A semana registrou preços predominantemente estáveis para o quilo vivo e os principais cortes de carne suína no atacado. Segundo o analista de Safras & Mercado, Allan Maia, a movimentação de negócios tem sido reduzida, com frigoríficos adotando postura de cautela diante de um cenário desafiador no curto prazo.

“O mercado considera a fraqueza nos preços da carne de frango e o processo de descapitalização das famílias, fatores que impactam a decisão de compra e, consequentemente, a reposição de suínos”, explica Maia.

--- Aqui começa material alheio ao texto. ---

-- pv_equiv track=rewrite | github.com/ishan00/SiteMe | src/parser.py | taggedMaker
-- ===== SOURCE A (Python) =====
-- ltaggedStyles={"bold":"b","h2":"h2","h1":"h1","h3":"h3","h4":"h4","h5":"h5","h6":"h6","italic":"i","center":"center"}
--
-- def taggedMaker(style,content):
--     if(not style):
--         return content
--     else:
--         style=style.split(';')
--         ltagged=[]
--         htagged=[]
--         for x in style:
--             if(':' in x):
--                 htagged.append(x)
--             else:
--                 ltagged.append(x)
--         if(ltagged and htagged):
--             htagged=';'.join(htagged)+';'
--             ltaggedStart=''.join(['<'+ltaggedStyles[x]+'>' for x in ltagged])
--             ltaggedEnd=''.join(['</'+ltaggedStyles[x]+'>' for x in ltagged[::-1]])
--             return "<div style=\""+htagged+"\">"+ltaggedStart+content+ltaggedEnd+"</div>"
--         elif(ltagged):
--             ltaggedStart=''.join(['<'+str(ltaggedStyles[x])+'>' for x in ltagged])
--             ltaggedEnd=''.join(['</'+str(ltaggedStyles[x])+'>' for x in ltagged[::-1]])
--             return ltaggedStart+content+ltaggedEnd
--         elif(htagged):
--             htagged=';'.join(htagged)+';'
--             return "<div style=\""+htagged+"\">"+content+"</div>"
-- ===== SOURCE B (Python) =====
-- ltaggedStyles={"bold":"b","h2":"h2","h1":"h1","h3":"h3","h4":"h4","h5":"h5","h6":"h6","italic":"i","center":"center"}
--
-- def taggedMaker(style, content):
--     if not style:
--         return content
--     def go(parts):
--         # one recursive pass: wrap content in nested tags, collect style declarations
--         if not parts:
--             return content, []
--         inner, decls = go(parts[1:])
--         x = parts[0]
--         if ':' in x:
--             return inner, [x] + decls
--         t = ltaggedStyles[x]
--         return '<' + t + '>' + inner + '</' + t + '>', decls
--     inner, decls = go(style.split(';'))
--     if decls:
--         return '<div style="' + ';'.join(decls) + ';">' + inner + '</div>'
--     return inner
-- ===== Notes on version B (the rewrite author's own statement) =====
-- stated objective: alternative
-- what changed: Replaces A's partition-into-two-lists plus join-of-mapped-open/close-tags assembly (three duplicated branches) with a single recursive pass over the split parts that wraps the content in nested tags as the recursion unwinds and collects the style declarations, followed by one conditional div wrap.
import Mathlib
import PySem

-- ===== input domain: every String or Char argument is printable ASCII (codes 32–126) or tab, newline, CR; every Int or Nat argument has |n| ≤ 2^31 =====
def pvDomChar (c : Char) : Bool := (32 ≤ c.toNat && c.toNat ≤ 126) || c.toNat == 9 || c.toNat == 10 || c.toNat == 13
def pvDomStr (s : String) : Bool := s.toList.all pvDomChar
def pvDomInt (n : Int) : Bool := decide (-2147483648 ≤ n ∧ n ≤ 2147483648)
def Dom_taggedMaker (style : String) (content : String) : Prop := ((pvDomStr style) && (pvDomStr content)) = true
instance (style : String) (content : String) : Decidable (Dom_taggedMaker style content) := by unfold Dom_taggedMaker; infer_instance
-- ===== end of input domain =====

-- B replaces A's partition-and-join assembly (three duplicated branches) with one
-- recursive pass that wraps the content in nested tags while collecting style
-- declarations, plus a single conditional div wrap (objective: alternative).

-- ===== PORT A =====
-- module constant: ltaggedStyles dict
def ltaggedStyles : PySem.Dict String String :=
  PySem.Dict.ofList [("bold","b"),("h2","h2"),("h1","h1"),("h3","h3"),("h4","h4"),
                     ("h5","h5"),("h6","h6"),("italic","i"),("center","center")]

-- ltaggedStyles[x]; none = KeyError, excluded by Pre_; the .getD "" default is never reached under Pre_
def ltagLookup (x : String) : String := (ltaggedStyles.get? x).getD ""

def taggedMaker (style : String) (content : String) : String :=
  if style = "" then content
  else
    let parts := (PySem.Str.split? style ";").getD []
    -- for x in style: append to htagged if ':' in x else to ltagged
    let p := parts.foldl (fun (s : List String × List String) x =>
      if PySem.Str.isIn ":" x then (s.1, s.2 ++ [x]) else (s.1 ++ [x], s.2)) ([], [])
    let ltagged := p.1
    let htagged := p.2
    if ltagged ≠ [] ∧ htagged ≠ [] then
      let htaggedS := PySem.Str.join ";" htagged ++ ";"
      let ltaggedStart := PySem.Str.join "" (ltagged.map (fun x => "<" ++ ltagLookup x ++ ">"))
      let ltaggedEnd := PySem.Str.join "" (ltagged.reverse.map (fun x => "</" ++ ltagLookup x ++ ">"))
      "<div style=\"" ++ htaggedS ++ "\">" ++ ltaggedStart ++ content ++ ltaggedEnd ++ "</div>"
    else if ltagged ≠ [] then
      let ltaggedStart := PySem.Str.join "" (ltagged.map (fun x => "<" ++ ltagLookup x ++ ">"))
      let ltaggedEnd := PySem.Str.join "" (ltagged.reverse.map (fun x => "</" ++ ltagLookup x ++ ">"))
      ltaggedStart ++ content ++ ltaggedEnd
    else if htagged ≠ [] then
      let htaggedS := PySem.Str.join ";" htagged ++ ";"
      "<div style=\"" ++ htaggedS ++ "\">" ++ content ++ "</div>"
    else content -- unreachable: split(';') always yields ≥ 1 element (Python would return None here)

-- ===== PORT B =====
-- Source B's inner recursive helper go(parts): returns (content wrapped in the nested
-- tags of parts' list-tags, the list of parts' style declarations)
def goTag (content : String) : List String → String × List String
  | [] => (content, [])
  | x :: rest =>
    let r := goTag content rest
    if PySem.Str.isIn ":" x then (r.1, x :: r.2)
    else
      let t := ltagLookup x
      ("<" ++ t ++ ">" ++ r.1 ++ "</" ++ t ++ ">", r.2)

def taggedMaker_alt (style : String) (content : String) : String :=
  if style = "" then content
  else
    let r := goTag content ((PySem.Str.split? style ";").getD [])
    if r.2 ≠ [] then
      "<div style=\"" ++ PySem.Str.join ";" r.2 ++ ";\">" ++ r.1 ++ "</div>"
    else r.1

-- ===== PRECONDITION & SPEC =====
-- Pre_ excludes exactly the inputs where Python A raises KeyError: a ';'-segment of style
-- without ':' that is not a key of ltaggedStyles.
def Pre_taggedMaker (style : String) (content : String) : Prop :=
  style = "" ∨ ∀ x ∈ (PySem.Str.split? style ";").getD [],
    PySem.Str.isIn ":" x = false → (ltaggedStyles.get? x).isSome
instance (style : String) (content : String) : Decidable (Pre_taggedMaker style content) := by
  unfold Pre_taggedMaker; infer_instance
def pvWitness_taggedMaker : String × String := ("bold;color:red;italic", "hi")

def Spec_taggedMaker (style : String) (content : String) (out : String) : Prop := out = taggedMaker_alt style content
instance (style : String) (content : String) (out : String) : Decidable (Spec_taggedMaker style content out) := by unfold Spec_taggedMaker; infer_instance

-- ===== CLAIM =====
def Claim_equal_taggedMaker : Prop := ∀ (style : String) (content : String), Dom_taggedMaker style content → Pre_taggedMaker style content → Spec_taggedMaker style content (taggedMaker style content)

-- ===== LEMMAS AND PROOFS =====

-- A's single loop with two accumulators is a pair of filters
theorem partition_eq (parts : List String) :
    parts.foldl (fun (s : List String × List String) x =>
      if PySem.Str.isIn ":" x then (s.1, s.2 ++ [x]) else (s.1 ++ [x], s.2)) ([], [])
    = (parts.filter (fun x => !PySem.Str.isIn ":" x),
       parts.filter (fun x => PySem.Str.isIn ":" x)) := by
  have h : (fun (s : List String × List String) x =>
      if PySem.Str.isIn ":" x then (s.1, s.2 ++ [x]) else (s.1 ++ [x], s.2))
    = (fun (s : List String × List String) x =>
      ((fun (l : List String) x => if !PySem.Str.isIn ":" x then l ++ [x] else l) s.1 x,
       (fun (l : List String) x => if PySem.Str.isIn ":" x then l ++ [x] else l) s.2 x)) := by
    funext s x
    by_cases hx : PySem.Str.isIn ":" x = true <;>
      simp [hx, -PySem.Str.isIn_eq]
  rw [h, PySem.List.foldl_prod_mk
        (f := fun (l : List String) x => if !PySem.Str.isIn ":" x then l ++ [x] else l)
        (g := fun (l : List String) x => if PySem.Str.isIn ":" x then l ++ [x] else l),
      PySem.List.foldl_append_if_eq_filter, PySem.List.foldl_append_if_eq_filter]
  rfl

-- the open-tag prefix and close-tag suffix of a list of list-tags, recursively
def tagS : List String → String
  | [] => ""
  | x :: l => "<" ++ ltagLookup x ++ ">" ++ tagS l

def tagE : List String → String
  | [] => ""
  | x :: l => tagE l ++ ("</" ++ ltagLookup x ++ ">")

theorem joinE_cons (a : String) (l : List String) :
    PySem.Str.join "" (a :: l) = a ++ PySem.Str.join "" l := by
  cases l with
  | nil => simp [PySem.Str.join, PySem.Chars.join, List.intercalate]
  | cons b t =>
    have h := PySem.Chars.join_cons_cons "".toList a.toList b.toList (t.map String.toList)
    simp only [String.toList_empty, List.append_nil] at h
    simp [PySem.Str.join, h, String.ofList_append]

theorem joinE_nil : PySem.Str.join "" ([] : List String) = "" := by
  simp [PySem.Str.join, PySem.Chars.join, List.intercalate]

theorem joinE_append (u v : List String) :
    PySem.Str.join "" (u ++ v) = PySem.Str.join "" u ++ PySem.Str.join "" v := by
  induction u with
  | nil => simp [joinE_nil]
  | cons a t ih => simp [joinE_cons, ih, String.append_assoc]

theorem tagS_eq (lt : List String) :
    PySem.Str.join "" (lt.map (fun x => "<" ++ ltagLookup x ++ ">")) = tagS lt := by
  induction lt with
  | nil => simp [joinE_nil, tagS]
  | cons a t ih => simp [joinE_cons, ih, tagS]

theorem tagE_eq (lt : List String) :
    PySem.Str.join "" (lt.reverse.map (fun x => "</" ++ ltagLookup x ++ ">")) = tagE lt := by
  induction lt with
  | nil => simp [joinE_nil, tagE]
  | cons a t ih =>
    simp only [List.reverse_cons, List.map_append, joinE_append, ih, List.map_cons,
      List.map_nil, tagE, joinE_cons, joinE_nil]
    simp [String.append_assoc]

-- characterisation of B's recursive pass by A's filters
theorem goTag_eq (content : String) (parts : List String) :
    goTag content parts
    = (tagS (parts.filter (fun x => !PySem.Str.isIn ":" x)) ++ content
         ++ tagE (parts.filter (fun x => !PySem.Str.isIn ":" x)),
       parts.filter (fun x => PySem.Str.isIn ":" x)) := by
  induction parts with
  | nil => simp [goTag, tagS, tagE]
  | cons x t ih =>
    by_cases hx : PySem.Str.isIn ":" x = true <;>
      simp [goTag, ih, hx, tagS, tagE, String.append_assoc, -PySem.Str.isIn_eq]

-- ===== VERDICT =====
theorem taggedMaker_spec : Claim_equal_taggedMaker := by
  intro style content _ _
  unfold Spec_taggedMaker taggedMaker taggedMaker_alt
  by_cases hs : style = ""
  · simp [hs]
  · simp only [hs, if_false]
    rw [partition_eq, goTag_eq, tagS_eq, tagE_eq]
    set lt := ((PySem.Str.split? style ";").getD []).filter (fun x => !PySem.Str.isIn ":" x) with hlt
    set ht := ((PySem.Str.split? style ";").getD []).filter (fun x => PySem.Str.isIn ":" x) with hht
    by_cases h1 : lt = [] <;> by_cases h2 : ht = [] <;>
      simp [h1, h2, tagS, tagE, String.append_assoc]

Os suinocultores também buscaram manter os preços do animal vivo, sinalizando que a oferta tende a se ajustar à demanda da indústria. O bom desempenho das exportações segue sendo um ponto positivo para o setor.

Cotações do quilo vivo e cortes de carne

O levantamento de Safras & Mercado indicou que a média nacional do quilo do suíno vivo caiu ligeiramente de R$ 6,61 para R$ 6,60. Já os cortes de carcaça no atacado tiveram média de R$ 10,13, enquanto o pernil atingiu R$ 12,04.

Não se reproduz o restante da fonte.